**PROBLEM DESCRIPTION:**
Read the records beneath this task and copy every line that contains the string "startswith".

(Items listed in a dataset)
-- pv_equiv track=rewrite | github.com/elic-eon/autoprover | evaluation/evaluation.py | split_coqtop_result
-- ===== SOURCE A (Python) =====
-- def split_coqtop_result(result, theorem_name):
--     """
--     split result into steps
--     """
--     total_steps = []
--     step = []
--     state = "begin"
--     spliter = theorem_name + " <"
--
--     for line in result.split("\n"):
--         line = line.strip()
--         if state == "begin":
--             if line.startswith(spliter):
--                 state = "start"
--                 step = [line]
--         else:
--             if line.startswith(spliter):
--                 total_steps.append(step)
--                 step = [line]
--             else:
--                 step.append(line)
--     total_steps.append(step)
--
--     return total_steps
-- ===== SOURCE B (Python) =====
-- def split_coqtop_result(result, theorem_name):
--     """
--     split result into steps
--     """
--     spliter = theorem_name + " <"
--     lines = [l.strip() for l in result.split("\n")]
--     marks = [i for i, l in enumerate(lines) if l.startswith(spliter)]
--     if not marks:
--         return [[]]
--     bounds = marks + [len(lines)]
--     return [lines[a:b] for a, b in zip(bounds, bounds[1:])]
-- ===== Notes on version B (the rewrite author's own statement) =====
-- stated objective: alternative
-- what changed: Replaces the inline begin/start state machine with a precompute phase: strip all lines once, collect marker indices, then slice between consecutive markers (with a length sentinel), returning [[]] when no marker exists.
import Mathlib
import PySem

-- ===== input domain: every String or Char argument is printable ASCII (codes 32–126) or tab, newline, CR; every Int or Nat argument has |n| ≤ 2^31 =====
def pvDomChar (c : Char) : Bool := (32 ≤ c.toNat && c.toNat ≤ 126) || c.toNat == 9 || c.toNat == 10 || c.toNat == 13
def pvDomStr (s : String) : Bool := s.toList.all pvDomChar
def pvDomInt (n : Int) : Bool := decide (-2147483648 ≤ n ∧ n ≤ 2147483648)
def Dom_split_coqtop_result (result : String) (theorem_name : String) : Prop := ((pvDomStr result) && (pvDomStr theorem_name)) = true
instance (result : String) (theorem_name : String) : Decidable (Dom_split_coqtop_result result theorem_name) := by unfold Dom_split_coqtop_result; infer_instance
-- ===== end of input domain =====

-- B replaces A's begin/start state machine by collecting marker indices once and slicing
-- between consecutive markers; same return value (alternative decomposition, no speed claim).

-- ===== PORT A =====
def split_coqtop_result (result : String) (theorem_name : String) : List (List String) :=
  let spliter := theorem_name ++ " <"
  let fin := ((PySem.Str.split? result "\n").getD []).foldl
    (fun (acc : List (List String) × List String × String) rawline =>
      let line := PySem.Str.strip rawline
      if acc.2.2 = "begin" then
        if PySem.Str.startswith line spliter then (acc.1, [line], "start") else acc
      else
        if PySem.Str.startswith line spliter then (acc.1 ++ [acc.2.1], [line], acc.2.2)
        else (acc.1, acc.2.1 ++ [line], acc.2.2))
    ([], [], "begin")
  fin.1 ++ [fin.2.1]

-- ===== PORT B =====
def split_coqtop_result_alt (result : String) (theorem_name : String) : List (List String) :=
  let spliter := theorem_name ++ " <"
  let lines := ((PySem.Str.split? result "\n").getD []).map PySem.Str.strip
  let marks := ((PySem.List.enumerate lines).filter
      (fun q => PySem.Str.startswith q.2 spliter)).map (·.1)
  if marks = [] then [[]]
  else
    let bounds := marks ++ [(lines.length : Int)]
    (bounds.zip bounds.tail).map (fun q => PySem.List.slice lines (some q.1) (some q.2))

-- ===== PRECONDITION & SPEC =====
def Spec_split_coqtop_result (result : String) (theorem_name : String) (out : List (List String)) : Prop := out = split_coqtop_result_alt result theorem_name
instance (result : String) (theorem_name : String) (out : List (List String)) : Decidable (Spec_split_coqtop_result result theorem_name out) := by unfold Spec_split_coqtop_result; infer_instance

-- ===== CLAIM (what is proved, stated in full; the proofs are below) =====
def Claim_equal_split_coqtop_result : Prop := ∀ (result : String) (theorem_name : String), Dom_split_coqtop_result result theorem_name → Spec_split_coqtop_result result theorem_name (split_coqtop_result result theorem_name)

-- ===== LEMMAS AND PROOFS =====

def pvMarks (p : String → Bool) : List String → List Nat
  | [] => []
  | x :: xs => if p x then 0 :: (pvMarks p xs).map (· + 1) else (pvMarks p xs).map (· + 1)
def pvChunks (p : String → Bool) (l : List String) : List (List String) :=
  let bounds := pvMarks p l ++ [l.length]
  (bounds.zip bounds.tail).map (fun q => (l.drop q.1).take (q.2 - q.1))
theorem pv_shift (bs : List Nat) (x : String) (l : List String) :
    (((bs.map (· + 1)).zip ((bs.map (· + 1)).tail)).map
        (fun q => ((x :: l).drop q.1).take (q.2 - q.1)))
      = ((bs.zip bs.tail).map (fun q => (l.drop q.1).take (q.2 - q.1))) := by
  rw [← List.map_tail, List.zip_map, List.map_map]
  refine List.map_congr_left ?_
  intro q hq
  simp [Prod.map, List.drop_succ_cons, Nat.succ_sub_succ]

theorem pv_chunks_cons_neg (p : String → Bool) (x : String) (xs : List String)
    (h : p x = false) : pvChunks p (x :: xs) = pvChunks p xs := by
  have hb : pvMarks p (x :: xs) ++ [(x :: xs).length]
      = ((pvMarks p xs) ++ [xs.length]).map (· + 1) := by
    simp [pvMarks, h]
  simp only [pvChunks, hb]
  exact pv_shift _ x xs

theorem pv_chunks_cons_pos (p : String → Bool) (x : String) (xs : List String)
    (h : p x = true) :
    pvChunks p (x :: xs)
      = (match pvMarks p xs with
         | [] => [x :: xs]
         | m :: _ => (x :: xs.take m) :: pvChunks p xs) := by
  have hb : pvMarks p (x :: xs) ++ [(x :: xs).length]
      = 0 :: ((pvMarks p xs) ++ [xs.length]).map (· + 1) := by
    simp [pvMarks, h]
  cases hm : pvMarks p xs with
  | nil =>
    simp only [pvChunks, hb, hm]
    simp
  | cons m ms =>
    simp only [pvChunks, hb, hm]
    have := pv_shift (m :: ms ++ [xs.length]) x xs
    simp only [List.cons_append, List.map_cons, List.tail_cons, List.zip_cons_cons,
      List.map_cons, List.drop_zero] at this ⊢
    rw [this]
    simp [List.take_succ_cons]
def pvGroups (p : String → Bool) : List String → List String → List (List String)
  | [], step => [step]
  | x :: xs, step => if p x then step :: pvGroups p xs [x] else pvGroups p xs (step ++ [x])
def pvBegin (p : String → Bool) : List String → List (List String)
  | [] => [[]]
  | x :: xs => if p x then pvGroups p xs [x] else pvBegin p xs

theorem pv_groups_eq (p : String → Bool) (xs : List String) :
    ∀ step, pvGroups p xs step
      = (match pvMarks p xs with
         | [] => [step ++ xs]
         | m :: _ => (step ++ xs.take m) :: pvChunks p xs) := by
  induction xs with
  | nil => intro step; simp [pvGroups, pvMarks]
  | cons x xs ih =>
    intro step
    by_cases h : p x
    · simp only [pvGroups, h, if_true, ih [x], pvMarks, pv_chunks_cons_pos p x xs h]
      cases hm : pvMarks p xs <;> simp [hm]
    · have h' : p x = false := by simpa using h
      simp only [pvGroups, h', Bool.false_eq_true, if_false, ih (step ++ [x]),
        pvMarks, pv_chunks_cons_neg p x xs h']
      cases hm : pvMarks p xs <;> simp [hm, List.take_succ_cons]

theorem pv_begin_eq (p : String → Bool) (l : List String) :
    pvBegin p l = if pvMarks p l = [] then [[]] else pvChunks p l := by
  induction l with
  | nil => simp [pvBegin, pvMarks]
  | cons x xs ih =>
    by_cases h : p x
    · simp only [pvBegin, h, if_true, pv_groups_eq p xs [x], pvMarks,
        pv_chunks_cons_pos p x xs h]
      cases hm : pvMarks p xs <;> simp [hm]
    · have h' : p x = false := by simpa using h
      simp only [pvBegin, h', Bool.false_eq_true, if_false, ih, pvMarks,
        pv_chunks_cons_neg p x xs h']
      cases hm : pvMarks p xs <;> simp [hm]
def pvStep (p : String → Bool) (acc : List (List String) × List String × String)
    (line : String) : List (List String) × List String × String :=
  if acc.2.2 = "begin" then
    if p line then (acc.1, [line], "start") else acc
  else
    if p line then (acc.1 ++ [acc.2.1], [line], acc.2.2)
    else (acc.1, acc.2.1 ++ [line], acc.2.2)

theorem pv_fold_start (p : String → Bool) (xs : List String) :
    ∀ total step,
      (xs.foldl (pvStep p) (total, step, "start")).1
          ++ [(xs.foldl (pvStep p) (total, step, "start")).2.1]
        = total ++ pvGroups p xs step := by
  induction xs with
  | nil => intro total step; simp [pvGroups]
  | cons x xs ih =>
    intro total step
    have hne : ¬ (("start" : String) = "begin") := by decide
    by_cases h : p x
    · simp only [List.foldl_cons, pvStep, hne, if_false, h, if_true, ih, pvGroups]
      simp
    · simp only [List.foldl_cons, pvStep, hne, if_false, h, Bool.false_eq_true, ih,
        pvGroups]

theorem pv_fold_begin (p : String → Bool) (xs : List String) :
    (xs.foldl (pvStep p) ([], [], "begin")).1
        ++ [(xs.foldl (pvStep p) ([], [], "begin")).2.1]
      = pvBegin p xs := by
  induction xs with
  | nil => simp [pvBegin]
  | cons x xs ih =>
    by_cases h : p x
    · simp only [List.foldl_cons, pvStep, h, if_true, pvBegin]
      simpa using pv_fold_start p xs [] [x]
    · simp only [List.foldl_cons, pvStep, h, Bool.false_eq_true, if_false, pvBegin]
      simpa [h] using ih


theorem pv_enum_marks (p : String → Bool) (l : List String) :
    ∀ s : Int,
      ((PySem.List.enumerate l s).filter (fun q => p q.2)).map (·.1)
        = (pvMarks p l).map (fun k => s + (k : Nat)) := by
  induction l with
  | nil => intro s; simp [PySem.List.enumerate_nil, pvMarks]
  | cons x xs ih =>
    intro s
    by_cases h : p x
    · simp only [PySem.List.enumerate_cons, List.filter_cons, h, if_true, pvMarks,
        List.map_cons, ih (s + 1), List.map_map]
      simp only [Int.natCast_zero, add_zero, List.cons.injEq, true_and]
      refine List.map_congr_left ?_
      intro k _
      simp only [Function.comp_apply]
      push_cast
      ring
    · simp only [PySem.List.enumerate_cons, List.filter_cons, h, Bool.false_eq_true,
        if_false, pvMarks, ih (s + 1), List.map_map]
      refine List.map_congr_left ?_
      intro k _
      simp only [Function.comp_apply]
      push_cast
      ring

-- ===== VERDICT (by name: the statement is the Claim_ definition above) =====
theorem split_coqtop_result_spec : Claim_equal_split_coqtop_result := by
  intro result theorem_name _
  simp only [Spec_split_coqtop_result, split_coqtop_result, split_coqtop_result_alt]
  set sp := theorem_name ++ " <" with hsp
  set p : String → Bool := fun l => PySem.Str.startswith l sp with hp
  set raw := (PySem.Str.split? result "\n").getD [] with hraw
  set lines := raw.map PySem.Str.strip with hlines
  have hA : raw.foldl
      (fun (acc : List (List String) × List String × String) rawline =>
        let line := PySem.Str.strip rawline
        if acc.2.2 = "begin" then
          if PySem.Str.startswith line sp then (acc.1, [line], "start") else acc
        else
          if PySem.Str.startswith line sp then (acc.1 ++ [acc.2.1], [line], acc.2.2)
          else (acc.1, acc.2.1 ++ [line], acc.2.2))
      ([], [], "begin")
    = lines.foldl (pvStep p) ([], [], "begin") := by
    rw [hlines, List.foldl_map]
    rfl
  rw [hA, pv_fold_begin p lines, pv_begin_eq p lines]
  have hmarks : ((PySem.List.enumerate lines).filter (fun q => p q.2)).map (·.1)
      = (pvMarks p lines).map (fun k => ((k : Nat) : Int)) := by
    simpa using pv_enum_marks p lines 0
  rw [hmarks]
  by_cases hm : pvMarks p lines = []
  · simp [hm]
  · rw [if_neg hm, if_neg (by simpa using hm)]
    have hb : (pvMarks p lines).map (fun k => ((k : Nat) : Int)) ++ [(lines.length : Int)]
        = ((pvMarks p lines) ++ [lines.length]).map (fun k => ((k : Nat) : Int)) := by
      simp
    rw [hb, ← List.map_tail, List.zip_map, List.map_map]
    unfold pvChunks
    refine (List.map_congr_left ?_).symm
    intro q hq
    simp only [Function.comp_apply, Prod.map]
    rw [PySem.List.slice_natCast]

**EXERCISE RESPONSE:**
--             if line.startswith(spliter):
--             if line.startswith(spliter):
--     marks = [i for i, l in enumerate(lines) if l.startswith(spliter)]
        if PySem.Str.startswith line spliter then (acc.1, [line], "start") else acc
        if PySem.Str.startswith line spliter then (acc.1 ++ [acc.2.1], [line], acc.2.2)
      (fun q => PySem.Str.startswith q.2 spliter)).map (·.1)
  set p : String → Bool := fun l => PySem.Str.startswith l sp with hp
          if PySem.Str.startswith line sp then (acc.1, [line], "start") else acc
          if PySem.Str.startswith line sp then (acc.1 ++ [acc.2.1], [line], acc.2.2)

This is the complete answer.